-- the run-length encoding of a sorted list is the sorted distinct keys with their counts
theorem pvRunsOf_sorted (s : List String) (hs : List.Pairwise (· ≤ ·) s) :
    pvRunsOf s = (PySem.List.sorted (PySem.Set.ofList s) (fun x => x)).map
      (fun k => k ++ "=" ++ PySem.Int.toStr (s.count k : Int)) := by
  induction hn : s.length using Nat.strong_induction_on generalizing s with
  | _ n ih =>
  cases s with
  | nil => simp [pvRunsOf, PySem.List.sorted_eq_nil_iff]
  | cons h t =>
    have step := pvRunsGo_sorted t h 1 hs
    have ht : List.Pairwise (· ≤ ·) t := (List.pairwise_cons.mp hs).2
    have hhle : ∀ y ∈ t, h ≤ y := (List.pairwise_cons.mp hs).1
    set t' := t.filter (fun y => y ≠ h) with ht'
    have ht'p : List.Pairwise (· ≤ ·) t' := ht.filter _
    have ht'len : t'.length < n := by
      have h1 : t'.length ≤ t.length := by rw [ht']; exact List.length_filter_le _ _
      have h2 : t.length + 1 = n := by simpa using hn
      omega
    have hrec := ih t'.length ht'len t' ht'p rfl
    -- the sorted distinct keys of h :: t are h followed by the sorted distinct keys of t'
    have hkey : PySem.List.sorted (PySem.Set.ofList (h :: t)) (fun x => x)
        = h :: PySem.List.sorted (PySem.Set.ofList t') (fun x => x) := by
      apply PySem.List.sorted_eq_of_perm_of_pairwise_lt
      · have hmem : ∀ x, x ∈ h :: PySem.List.sorted (PySem.Set.ofList t') (fun x => x)
            ↔ x ∈ PySem.Set.ofList (h :: t) := by
          intro x
          simp only [List.mem_cons, (PySem.List.sorted_perm _ _ _).mem_iff,
            PySem.Set.mem_ofList, ht', List.mem_filter, ne_eq, decide_eq_true_eq]
          constructor
          · rintro (rfl | ⟨hx, _⟩)
            · exact .inl rfl
            · exact .inr hx
          · rintro (rfl | hx)
            · exact .inl rfl
            · by_cases he : x = h
              · exact .inl he
              · exact .inr ⟨hx, he⟩
        apply pvPerm_of_nodup_mem _ (PySem.Set.nodup_ofList _) hmem
        apply List.nodup_cons.mpr
        constructor
        · intro hmem'
          have : h ∈ t' := (PySem.Set.mem_ofList t' h).mp
            (((PySem.List.sorted_perm (PySem.Set.ofList t') (fun x => x) false).mem_iff).mp hmem')
          rw [ht'] at this
          simp at this
        · exact ((PySem.List.sorted_perm _ _ _).nodup_iff).mpr (PySem.Set.nodup_ofList _)
      · apply List.pairwise_cons.mpr
        refine ⟨?_, PySem.List.sorted_ofList_pairwise_lt t'⟩
        intro y hy
        have hy' : y ∈ t' := (PySem.Set.mem_ofList t' y).mp
          (((PySem.List.sorted_perm (PySem.Set.ofList t') (fun x => x) false).mem_iff).mp hy)
        rw [ht'] at hy'
        simp only [List.mem_filter, ne_eq, decide_eq_true_eq] at hy'
        exact lt_of_le_of_ne (hhle y hy'.1) (fun e => hy'.2 e.symm)
    show pvRunsGo h 1 t = _
    rw [step, hrec, hkey, List.map_cons]
    congr 1
    · congr 2
      rw [List.count_cons_self]
      push_cast; ring
    · apply List.map_congr_left
      intro k hk
      have hk' : k ∈ t' := (PySem.Set.mem_ofList t' k).mp
        (((PySem.List.sorted_perm (PySem.Set.ofList t') (fun x => x) false).mem_iff).mp hk)
      rw [ht'] at hk'
      simp only [List.mem_filter, ne_eq, decide_eq_true_eq] at hk'
      congr 2
      rw [ht', List.count_filter (by simp [hk'.2])]
      simp only [List.count_cons, beq_iff_eq]
      rw [if_neg (fun e => hk'.2 e.symm)]
      simp

-- ===== VERDICT (by name: the statement is the Claim_ definition above) =====
theorem format_source_org_counts_py_spec : Claim_equal_format_source_org_counts_py := by
  intro ingest_state _
  unfold Spec_format_source_org_counts_py
  unfold format_source_org_counts_py format_source_org_counts_py_alt
  cases ingest_state with
  | none => rfl
  | some st =>
    by_cases hst : st = []
    · simp [hst]
    · simp only [hst, if_false]
      generalize (PySem.Dict.ofList st).getD "records" [] = records
      have hcnt : List.foldl
          (fun c record =>
            c.insert ((PySem.Dict.ofList record).getD "source_org" "unknown")
              (c.getD ((PySem.Dict.ofList record).getD "source_org" "unknown") 0 + 1))
          PySem.Dict.empty records
          = PySem.Dict.counter (records.map
              (fun r => (PySem.Dict.ofList r).getD "source_org" "unknown")) := by
        rw [← PySem.Dict.foldl_insert_getD_add_one_eq_counter, List.foldl_map]
      rw [hcnt]
      generalize records.map (fun r => (PySem.Dict.ofList r).getD "source_org" "unknown") = orgs
      rw [PySem.Dict.items_counter]
      by_cases ho : orgs = []
      · subst ho
        have hs0 : PySem.List.sorted ([] : List String) (fun x => x) = [] :=
          (PySem.List.sorted_eq_nil_iff _ _ _).mpr rfl
        simp [hs0, PySem.Set.ofList]
      · have hset : PySem.Set.ofList orgs ≠ [] := by
          intro he
          rcases List.exists_mem_of_ne_nil orgs ho with ⟨a, ha⟩
          have hmem : a ∈ PySem.Set.ofList orgs := (PySem.Set.mem_ofList _ _).mpr ha
          rw [he] at hmem
          simp at hmem
        have hmapne : (PySem.Set.ofList orgs).map
            (fun k => (k, (orgs.count k : Int))) ≠ [] := by
          simpa using hset
        simp only [hmapne, if_false]
        cases hsrt : PySem.List.sorted orgs (fun x => x) with
        | nil => exact absurd ((PySem.List.sorted_eq_nil_iff _ _ _).mp hsrt) ho
        | cons o rest =>
          show _ = PySem.Str.join ", " (pvRunsGo o 1 rest)
          have hnd : (((PySem.Set.ofList orgs).map
              (fun k => (k, (orgs.count k : Int)))).map (·.1)).Nodup := by
            rw [List.map_map]
            have : ((fun p => p.1) ∘ fun k => (k, (orgs.count k : Int))) = id := rfl
            rw [this, List.map_id]
            exact PySem.Set.nodup_ofList _
          rw [pvSorted2_eq_sorted_fst _ hnd]
          have hA : PySem.List.sorted ((PySem.Set.ofList orgs).map
              (fun k => (k, (orgs.count k : Int)))) (fun p => p.1)
              = (PySem.List.sorted (PySem.Set.ofList orgs) (fun x => x)).map
                (fun k => (k, (orgs.count k : Int))) := by
            apply PySem.List.sorted_eq_of_perm_of_pairwise_lt
            · exact (PySem.List.sorted_perm _ _ _).map _
            · rw [List.pairwise_map]
              exact PySem.List.sorted_ofList_pairwise_lt orgs
          rw [hA]
          have hBs : pvRunsOf (PySem.List.sorted orgs (fun x => x))
              = (PySem.List.sorted (PySem.Set.ofList (PySem.List.sorted orgs (fun x => x)))
                  (fun x => x)).map
                (fun k => k ++ "=" ++ PySem.Int.toStr
                  ((PySem.List.sorted orgs (fun x => x)).count k : Int)) :=
            pvRunsOf_sorted _ (PySem.List.sorted_pairwise orgs _)
          have hsetEq : PySem.List.sorted
              (PySem.Set.ofList (PySem.List.sorted orgs (fun x => x))) (fun x => x)
              = PySem.List.sorted (PySem.Set.ofList orgs) (fun x => x) := by
            apply PySem.List.sorted_eq_sorted_of_perm _ _ _ (fun a b h => h)
            apply pvPerm_of_nodup_mem (PySem.Set.nodup_ofList _) (PySem.Set.nodup_ofList _)
            intro x
            simp [PySem.Set.mem_ofList, (PySem.List.sorted_perm orgs (fun x => x) false).mem_iff]
          have hcnteq : ∀ k, ((PySem.List.sorted orgs (fun x => x)).count k : Int)
              = (orgs.count k : Int) := by
            intro k
            exact congrArg (fun m : Nat => (m : Int))
              ((PySem.List.sorted_perm orgs (fun x => x) false).count_eq k)
          rw [show pvRunsGo o 1 rest = pvRunsOf (PySem.List.sorted orgs (fun x => x)) by
            rw [hsrt]; rfl]
          rw [hBs, hsetEq, List.map_map]
          congr 1
          apply List.map_congr_left
          intro k _
          simp [hcnteq k]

____________

*What you are asked to do:*
Once you reach the line with "have hmem : ∀" in the data above, copy it and every line after it exactly, up to and including the line with "simp at this".

*Task result:*
      · have hmem : ∀ x, x ∈ h :: PySem.List.sorted (PySem.Set.ofList t') (fun x => x)
            ↔ x ∈ PySem.Set.ofList (h :: t) := by
          intro x
          simp only [List.mem_cons, (PySem.List.sorted_perm _ _ _).mem_iff,
            PySem.Set.mem_ofList, ht', List.mem_filter, ne_eq, decide_eq_true_eq]
          constructor
          · rintro (rfl | ⟨hx, _⟩)
            · exact .inl rfl
            · exact .inr hx
          · rintro (rfl | hx)
            · exact .inl rfl
            · by_cases he : x = h
              · exact .inl he
              · exact .inr ⟨hx, he⟩
        apply pvPerm_of_nodup_mem _ (PySem.Set.nodup_ofList _) hmem
        apply List.nodup_cons.mpr
        constructor
        · intro hmem'
          have : h ∈ t' := (PySem.Set.mem_ofList t' h).mp
            (((PySem.List.sorted_perm (PySem.Set.ofList t') (fun x => x) false).mem_iff).mp hmem')
          rw [ht'] at this
          simp at this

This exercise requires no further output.